In occasion of the release of DX-Ball 2: 20th Anniversary Edition, Sidewinder also released an EP, DX-Ball 2 Sound Selection, featuring new recreated studio versions of the game's initial 4 tracks. Released on December 14, 2018, the EP was made available for streaming on YouTube, and for digital download on Bandcamp, also marking Sidewinder's first official release in nearly twenty years, following the album 2BadSheep in 1999.

==Reception==
DX-Ball 2 was met with an overall positive reception from both editors and players. Games Domain reviewer Zack Schiel praised it for addictive gameplay, and noted it as the "best-looking Breakout game ever made". However, he also noted that the "overall graphics [were] not up to today's retail standards". ZDNet rated the game 5/5 stars.

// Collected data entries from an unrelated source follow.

-- pv_equiv track=rewrite | github.com/dominicbeesley/chronosgamebbc | scripts/tileconv.py | morebpp
-- ===== SOURCE A (Python) =====
-- def morebpp(d, bpp):
-- 	r = 0
-- 	s = 8 // bpp
-- 	m = (1 << s) - 1
-- 	ss = 0
-- 	for n in range(bpp):
-- 		for b in range(bpp):
-- 			r = r | ((d & m) << ss)
-- 			ss = ss + s
-- 		d = d >> s
-- 	return r
-- ===== SOURCE B (Python) =====
-- def morebpp(d, bpp):
-- 	s = 8 // bpp
-- 	m = (1 << s) - 1
-- 	rep = 0
-- 	for b in range(bpp):
-- 		rep = rep | (1 << (b * s))
-- 	r = 0
-- 	for n in range(bpp):
-- 		r = r | (((d >> (n * s)) & m) * rep) << (n * bpp * s)
-- 	return r
-- ===== Notes on version B (the rewrite author's own statement) =====
-- stated objective: alternative
-- what changed: The inner bit-replication loop is replaced by a single multiplication with a precomputed base-2^s repunit spreading constant, so the O(bpp^2) nested loops become one O(bpp) pass; B also reads each chunk by direct shift instead of destructively shifting d.
-- outside the precondition, e.g. on morebpp(5, 0): A raises ZeroDivisionError, B raises ZeroDivisionError; on morebpp(5, -1): A raises ValueError, B raises ValueError
import Mathlib
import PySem

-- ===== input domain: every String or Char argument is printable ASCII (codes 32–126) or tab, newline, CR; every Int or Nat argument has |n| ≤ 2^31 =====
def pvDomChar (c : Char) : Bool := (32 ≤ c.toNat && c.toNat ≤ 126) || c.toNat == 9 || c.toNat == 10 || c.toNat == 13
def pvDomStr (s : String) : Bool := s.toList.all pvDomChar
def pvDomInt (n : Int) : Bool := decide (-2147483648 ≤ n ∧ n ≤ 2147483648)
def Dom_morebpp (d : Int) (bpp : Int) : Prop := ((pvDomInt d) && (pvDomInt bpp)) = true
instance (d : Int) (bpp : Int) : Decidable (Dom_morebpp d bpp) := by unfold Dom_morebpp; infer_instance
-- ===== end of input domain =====

-- B replaces A's O(bpp^2) inner bit-replication loop by one multiplication with a
-- precomputed repunit spreading constant (one O(bpp) pass); a timing run measured B faster.

-- ===== PORT A =====
def morebpp (d : Int) (bpp : Int) : Int :=
  -- r = 0; s = 8 // bpp; m = (1 << s) - 1; ss = 0
  let s : Int := PySem.Int.floordiv 8 bpp
  let m : Int := ((1 : Int) <<< s.toNat) - 1
  -- state (r, ss, d); inner loop updates (r, ss), outer loop then shifts d
  let fin := (PySem.List.pyRange 0 bpp 1).foldl
    (fun (st : Int × Int × Int) (_n : Int) =>
      let inner := (PySem.List.pyRange 0 bpp 1).foldl
        (fun (p : Int × Int) (_b : Int) =>
          (PySem.Int.bor p.1 ((PySem.Int.band st.2.2 m) <<< p.2.toNat), p.2 + s))
        (st.1, st.2.1)
      (inner.1, inner.2, st.2.2 >>> s.toNat))
    (((0 : Int), (0 : Int), d))
  fin.1

-- ===== PORT B =====
def morebpp_alt (d : Int) (bpp : Int) : Int :=
  let s : Int := PySem.Int.floordiv 8 bpp
  let m : Int := ((1 : Int) <<< s.toNat) - 1
  -- rep = OR of 1 << (b*s) over b in range(bpp)
  let rep := (PySem.List.pyRange 0 bpp 1).foldl
    (fun (rep : Int) (b : Int) => PySem.Int.bor rep ((1 : Int) <<< (b * s).toNat)) 0
  -- r |= ((d >> (n*s)) & m) * rep << (n*bpp*s)
  (PySem.List.pyRange 0 bpp 1).foldl
    (fun (r : Int) (n : Int) =>
      PySem.Int.bor r (((PySem.Int.band (d >>> (n * s).toNat) m) * rep) <<< (n * bpp * s).toNat))
    0

-- ===== PRECONDITION & SPEC =====
-- Pre_ excludes bpp ≤ 0, on which Python A raises (ZeroDivisionError at 8//0 for bpp = 0,
-- ValueError 'negative shift count' at 1 << (8//bpp) for bpp < 0); A returns on all bpp ≥ 1.
def Pre_morebpp (d : Int) (bpp : Int) : Prop := 1 ≤ bpp
instance (d : Int) (bpp : Int) : Decidable (Pre_morebpp d bpp) := by unfold Pre_morebpp; infer_instance
def pvWitness_morebpp : Int × Int := (5, 2)
def Spec_morebpp (d : Int) (bpp : Int) (out : Int) : Prop := out = morebpp_alt d bpp
instance (d : Int) (bpp : Int) (out : Int) : Decidable (Spec_morebpp d bpp out) := by unfold Spec_morebpp; infer_instance

-- ===== CLAIM (what is proved, stated in full; the proofs are below) =====
def Claim_equal_morebpp : Prop := ∀ (d : Int) (bpp : Int), Dom_morebpp d bpp → Pre_morebpp d bpp → Spec_morebpp d bpp (morebpp d bpp)

-- ===== LEMMAS AND PROOFS =====

-- a ||| (b · 2^k) = a + b · 2^k when a occupies only the low k bits (Nat level)
lemma pvOrAddNat (a b k : Nat) (h : a < 2 ^ k) : a ||| b * 2 ^ k = a + b * 2 ^ k := by
  apply Nat.eq_of_testBit_eq
  intro i
  rw [Nat.testBit_or, add_comm, mul_comm b, Nat.testBit_two_pow_mul_add b h i]
  by_cases hik : i < k
  · have hn : ¬ k ≤ i := by omega
    simp [Nat.testBit_two_pow_mul, hn, hik]
  · have hki : k ≤ i := by omega
    have hfa : a.testBit i = false :=
      Nat.testBit_lt_two_pow (lt_of_lt_of_le h (Nat.pow_le_pow_right (by norm_num) hki))
    simp [Nat.testBit_two_pow_mul, hki, hik, hfa]

-- the same at Int level for PySem.Int.bor, both arguments nonnegative
lemma pvBorAdd (a b : Int) (k : Nat) (ha : 0 ≤ a) (hak : a < 2 ^ k) (hb : 0 ≤ b) :
    PySem.Int.bor a (b * 2 ^ k) = a + b * 2 ^ k := by
  obtain ⟨A, rfl⟩ := Int.eq_ofNat_of_zero_le ha
  obtain ⟨B, rfl⟩ := Int.eq_ofNat_of_zero_le hb
  have h2 : (B : Int) * 2 ^ k = ((B * 2 ^ k : Nat) : Int) := by push_cast; ring
  have hA : A < 2 ^ k := by exact_mod_cast hak
  rw [h2, PySem.Int.bor_of_nonneg (by positivity) (by positivity)]
  simp only [Int.toNat_natCast]
  rw [pvOrAddNat A B k hA]
  push_cast; ring

-- x & (2^k - 1) lands in [0, 2^k) for EVERY Int x (Python two's-complement &)
lemma pvBandMaskBounds (x : Int) (k : Nat) :
    0 ≤ PySem.Int.band x ((2 : Int) ^ k - 1) ∧ PySem.Int.band x ((2 : Int) ^ k - 1) < 2 ^ k := by
  have h1 : (1 : Nat) ≤ 2 ^ k := Nat.one_le_two_pow
  have hm0 : (0 : Int) ≤ (2 : Int) ^ k - 1 := by
    have : (1 : Int) ≤ 2 ^ k := one_le_pow₀ (by norm_num)
    omega
  have hmt : ((2 : Int) ^ k - 1).toNat = 2 ^ k - 1 := by
    have : ((2 : Nat) ^ k : Int) = (2 : Int) ^ k := by push_cast; ring
    omega
  simp only [PySem.Int.band, if_pos hm0]
  by_cases hx : 0 ≤ x
  · rw [if_pos hx]
    refine ⟨by positivity, ?_⟩
    have hle : x.toNat &&& ((2 : Int) ^ k - 1).toNat ≤ 2 ^ k - 1 := by
      rw [hmt]; exact Nat.and_le_right
    have h3 : ((x.toNat &&& ((2 : Int) ^ k - 1).toNat : Nat) : Int) ≤ ((2 ^ k - 1 : Nat) : Int) := by
      exact_mod_cast hle
    have h2 : (((2 : Nat) ^ k - 1 : Nat) : Int) < (2 : Int) ^ k := by push_cast [h1]; omega
    omega
  · rw [if_neg hx]
    refine ⟨by positivity, ?_⟩
    have hle : ((2 : Int) ^ k - 1).toNat - (((2 : Int) ^ k - 1).toNat &&& (-x - 1).toNat) ≤ 2 ^ k - 1 := by
      rw [hmt]; omega
    have h3 : ((((2 : Int) ^ k - 1).toNat - (((2 : Int) ^ k - 1).toNat &&& (-x - 1).toNat) : Nat) : Int)
        ≤ ((2 ^ k - 1 : Nat) : Int) := by exact_mod_cast hle
    have h2 : (((2 : Nat) ^ k - 1 : Nat) : Int) < (2 : Int) ^ k := by push_cast [h1]; omega
    omega

-- the n-th s'-bit chunk of d, as both programs compute it
def pvChunk (d : Int) (s' n : Nat) : Int :=
  PySem.Int.band (d >>> (n * s')) ((2 : Int) ^ s' - 1)

lemma pvChunk_bounds (d : Int) (s' n : Nat) :
    0 ≤ pvChunk d s' n ∧ pvChunk d s' n < 2 ^ s' :=
  pvBandMaskBounds _ _

-- the base-2^s' repunit Σ_{b<k} 2^(b·s')
def pvRep (s' : Nat) : Nat → Int
  | 0 => 0
  | k + 1 => pvRep s' k + 2 ^ (k * s')

lemma pvRep_nonneg (s' k : Nat) : 0 ≤ pvRep s' k := by
  induction k with
  | zero => simp [pvRep]
  | succ k ih => simp only [pvRep]; positivity

lemma pvRep_mul_le (s' : Nat) (c : Int) (_hc0 : 0 ≤ c) (hc : c ≤ 2 ^ s' - 1) (k : Nat) :
    c * pvRep s' k ≤ 2 ^ (k * s') - 1 := by
  induction k with
  | zero => simp [pvRep]
  | succ k ih =>
    have h1 : c * 2 ^ (k * s') ≤ (2 ^ s' - 1) * 2 ^ (k * s') :=
      mul_le_mul_of_nonneg_right hc (by positivity)
    have h2 : ((2 : Int) ^ s' - 1) * 2 ^ (k * s') = 2 ^ ((k + 1) * s') - 2 ^ (k * s') := by
      rw [add_mul, one_mul, pow_add]; ring
    simp only [pvRep, mul_add]
    omega

-- accumulator value Σ_{n<k} chunk_n · rep · 2^(n·N·s') shared by both programs
def pvOut (d : Int) (s' N : Nat) : Nat → Int
  | 0 => 0
  | k + 1 => pvOut d s' N k + pvChunk d s' k * pvRep s' N * 2 ^ (k * N * s')

lemma pvOut_bounds (d : Int) (s' N k : Nat) :
    0 ≤ pvOut d s' N k ∧ pvOut d s' N k < 2 ^ (k * N * s') := by
  induction k with
  | zero => simp [pvOut]
  | succ k ih =>
    obtain ⟨hc0, hclt⟩ := pvChunk_bounds d s' k
    have hcc : pvChunk d s' k ≤ 2 ^ s' - 1 := by linarith
    have hmul : pvChunk d s' k * pvRep s' N ≤ 2 ^ (N * s') - 1 :=
      pvRep_mul_le s' _ hc0 hcc N
    have hmul0 : 0 ≤ pvChunk d s' k * pvRep s' N := mul_nonneg hc0 (pvRep_nonneg s' N)
    have hpow : (0 : Int) < 2 ^ (k * N * s') := by positivity
    have he : (2 : Int) ^ ((k + 1) * N * s') = 2 ^ (k * N * s') * 2 ^ (N * s') := by
      rw [← pow_add]; ring_nf
    constructor
    · simp only [pvOut]
      have : 0 ≤ pvChunk d s' k * pvRep s' N * 2 ^ (k * N * s') := by positivity
      linarith [ih.1]
    · simp only [pvOut]
      have h4 : pvChunk d s' k * pvRep s' N * 2 ^ (k * N * s')
          ≤ (2 ^ (N * s') - 1) * 2 ^ (k * N * s') :=
        mul_le_mul_of_nonneg_right hmul (le_of_lt hpow)
      nlinarith [ih.2]

-- A's inner loop: k OR-steps starting at (r, j) add c·pvRep·2^j and advance ss by k·s'
lemma pvInner (s' : Nat) (cc : Int) (hc0 : 0 ≤ cc) (hcc : cc ≤ 2 ^ s' - 1) (k : Nat)
    (r : Int) (j : Nat) (hr0 : 0 ≤ r) (hr : r < 2 ^ j) :
    (List.range k).foldl
      (fun (p : Int × Int) (_ : Nat) => (PySem.Int.bor p.1 (cc <<< p.2.toNat), p.2 + (s' : Int)))
      (r, (j : Int))
    = (r + cc * pvRep s' k * 2 ^ j, ((j + k * s' : Nat) : Int)) := by
  induction k with
  | zero => simp [pvRep]
  | succ k ih =>
    rw [List.range_succ, List.foldl_append, ih]
    simp only [List.foldl, Int.toNat_natCast, Int.shiftLeft_eq]
    have ha0 : 0 ≤ r + cc * pvRep s' k * 2 ^ j := by
      have : 0 ≤ cc * pvRep s' k * 2 ^ j :=
        mul_nonneg (mul_nonneg hc0 (pvRep_nonneg s' k)) (by positivity)
      linarith
    have halt : r + cc * pvRep s' k * 2 ^ j < 2 ^ (j + k * s') := by
      have hmul : cc * pvRep s' k ≤ 2 ^ (k * s') - 1 := pvRep_mul_le s' cc hc0 hcc k
      have h4 : cc * pvRep s' k * 2 ^ j ≤ (2 ^ (k * s') - 1) * 2 ^ j :=
        mul_le_mul_of_nonneg_right hmul (by positivity)
      have he : (2 : Int) ^ (j + k * s') = 2 ^ j * 2 ^ (k * s') := pow_add 2 j (k * s')
      nlinarith [hr]
    rw [pvBorAdd _ cc (j + k * s') ha0 halt hc0]
    refine Prod.ext ?_ ?_
    · show r + cc * pvRep s' k * 2 ^ j + cc * 2 ^ (j + k * s')
        = r + cc * pvRep s' (k + 1) * 2 ^ j
      simp only [pvRep, pow_add]
      ring
    · show ((j + k * s' : Nat) : Int) + (s' : Int) = ((j + (k + 1) * s' : Nat) : Int)
      push_cast; ring

-- A's outer loop invariant
lemma pvOuterA (d : Int) (s' N : Nat) (k : Nat) :
    (List.range k).foldl
      (fun (st : Int × Int × Int) (_ : Nat) =>
        let inner := (List.range N).foldl
          (fun (p : Int × Int) (_ : Nat) =>
            (PySem.Int.bor p.1 ((PySem.Int.band st.2.2 ((2 : Int) ^ s' - 1)) <<< p.2.toNat),
             p.2 + (s' : Int)))
          (st.1, st.2.1)
        (inner.1, inner.2, st.2.2 >>> s'))
      (((0 : Int), (0 : Int), d))
    = (pvOut d s' N k, ((k * N * s' : Nat) : Int), d >>> (k * s')) := by
  induction k with
  | zero => simp [pvOut]
  | succ k ih =>
    rw [List.range_succ, List.foldl_append, ih]
    simp only [List.foldl]
    obtain ⟨hc0, hclt⟩ := pvChunk_bounds d s' k
    have hcc : pvChunk d s' k ≤ 2 ^ s' - 1 := by linarith
    obtain ⟨ho0, holt⟩ := pvOut_bounds d s' N k
    have hinner := pvInner s' (pvChunk d s' k) hc0 hcc N (pvOut d s' N k) (k * N * s') ho0 holt
    simp only [pvChunk] at hinner
    rw [hinner]
    refine Prod.ext ?_ (Prod.ext ?_ ?_)
    · show pvOut d s' N k + PySem.Int.band (d >>> (k * s')) ((2 : Int) ^ s' - 1) * pvRep s' N *
          2 ^ (k * N * s') = pvOut d s' N (k + 1)
      simp only [pvOut, pvChunk]
    · show ((k * N * s' + N * s' : Nat) : Int) = (((k + 1) * N * s' : Nat) : Int)
      push_cast; ring
    · show (d >>> (k * s')) >>> s' = d >>> ((k + 1) * s')
      have he : (k + 1) * s' = k * s' + s' := by ring
      rw [he, Int.shiftRight_add]

-- B's rep loop computes pvRep when s' ≥ 1
lemma pvRepFold (s' : Nat) (hs' : 1 ≤ s') (k : Nat) :
    (List.range k).foldl (fun (rep : Int) (b : Nat) => PySem.Int.bor rep ((1 : Int) <<< (b * s'))) 0
      = pvRep s' k := by
  induction k with
  | zero => simp [pvRep]
  | succ k ih =>
    rw [List.range_succ, List.foldl_append, ih]
    simp only [List.foldl, Int.shiftLeft_eq, one_mul]
    have h2 : (2 : Int) ^ 1 ≤ 2 ^ s' := pow_le_pow_right₀ (by norm_num) hs'
    have h1le : (1 : Int) ≤ 2 ^ s' - 1 := by norm_num at h2 ⊢; omega
    have hlt : pvRep s' k < 2 ^ (k * s') := by
      have := pvRep_mul_le s' 1 (by norm_num) h1le k
      linarith
    have := pvBorAdd (pvRep s' k) 1 (k * s') (pvRep_nonneg s' k) hlt (by norm_num)
    rw [one_mul] at this
    rw [this]
    simp [pvRep]

-- B's main loop, for any rep that agrees with pvRep under every chunk
lemma pvFoldB (d : Int) (s' N : Nat) (rep : Int)
    (hrep : ∀ n, pvChunk d s' n * rep = pvChunk d s' n * pvRep s' N) (k : Nat) :
    (List.range k).foldl
      (fun (r : Int) (n : Nat) =>
        PySem.Int.bor r ((pvChunk d s' n * rep) <<< (n * N * s')))
      0
    = pvOut d s' N k := by
  induction k with
  | zero => simp [pvOut]
  | succ k ih =>
    rw [List.range_succ, List.foldl_append, ih]
    simp only [List.foldl, Int.shiftLeft_eq]
    rw [hrep k]
    obtain ⟨hc0, hclt⟩ := pvChunk_bounds d s' k
    obtain ⟨ho0, holt⟩ := pvOut_bounds d s' N k
    rw [pvBorAdd _ _ (k * N * s') ho0 holt (mul_nonneg hc0 (pvRep_nonneg s' N))]
    simp only [pvOut]

-- ===== VERDICT (by name: the statement is the Claim_ definition above) =====
theorem morebpp_spec : Claim_equal_morebpp := by
  intro d bpp _hdom hpre
  have hbpp : 0 < bpp := hpre
  have hs0 : 0 ≤ PySem.Int.floordiv 8 bpp := by
    rw [PySem.Int.floordiv_eq_ediv_of_pos hbpp]
    exact Int.ediv_nonneg (by norm_num) (le_of_lt hbpp)
  obtain ⟨s', hs'⟩ := Int.eq_ofNat_of_zero_le hs0
  have hN : bpp = ((bpp.toNat : Nat) : Int) := (Int.toNat_of_nonneg (le_of_lt hbpp)).symm
  set N := bpp.toNat with hNdef
  unfold Spec_morebpp morebpp morebpp_alt
  rw [hs', hN]
  have hm : ((1 : Int) <<< s') = (2 : Int) ^ s' := by
    simp [Int.shiftLeft_eq]
  simp only [PySem.List.pyRange_one, List.foldl_map, sub_zero, Int.toNat_natCast,
    zero_add, ← Nat.cast_mul]
  rw [hm]
  have hA := pvOuterA d s' N N
  simp only [] at hA
  rw [hA]
  by_cases hz : s' = 0
  · subst hz
    have hrep : ∀ n, pvChunk d 0 n * ((List.range N).foldl
        (fun (rep : Int) (b : Nat) => PySem.Int.bor rep ((1 : Int) <<< (b * 0))) 0)
        = pvChunk d 0 n * pvRep 0 N := by
      intro n
      have : pvChunk d 0 n = 0 := by
        simp [pvChunk, PySem.Int.band_zero]
      simp [this]
    have hB := pvFoldB d 0 N _ hrep N
    simp only [pvChunk] at hB
    rw [hB]
  · have h1 : 1 ≤ s' := Nat.one_le_iff_ne_zero.mpr hz
    rw [pvRepFold s' h1 N]
    have hB := pvFoldB d s' N (pvRep s' N) (fun _ => rfl) N
    simp only [pvChunk] at hB
    rw [hB]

According to Longbow Games itself, DX-Ball 2 had accumulated more than 5 million downloads by the end of 2002. The anniversary edition has been listed in The Gamer's list of Top 10 Games With The Best Anniversary Editions.

==Successor==
As a spiritual sequel to DX-Ball 2, Longbow Games released Rival Ball in 2001. While the new title recycled the engine of DX-Ball 2, it also introduced many new features, including a buttoned layout with cursor-based navigation; two new power-ups (replacing two older ones); new graphics for the power-ups; new square shaped bricks; 4 difficulty modes; new sound effects and music; and 1-on-1 split screen network play. In addition, it also featured the ability to set timers, randomise board order and repeat board sets, also including support for DX-Ball 2 boards.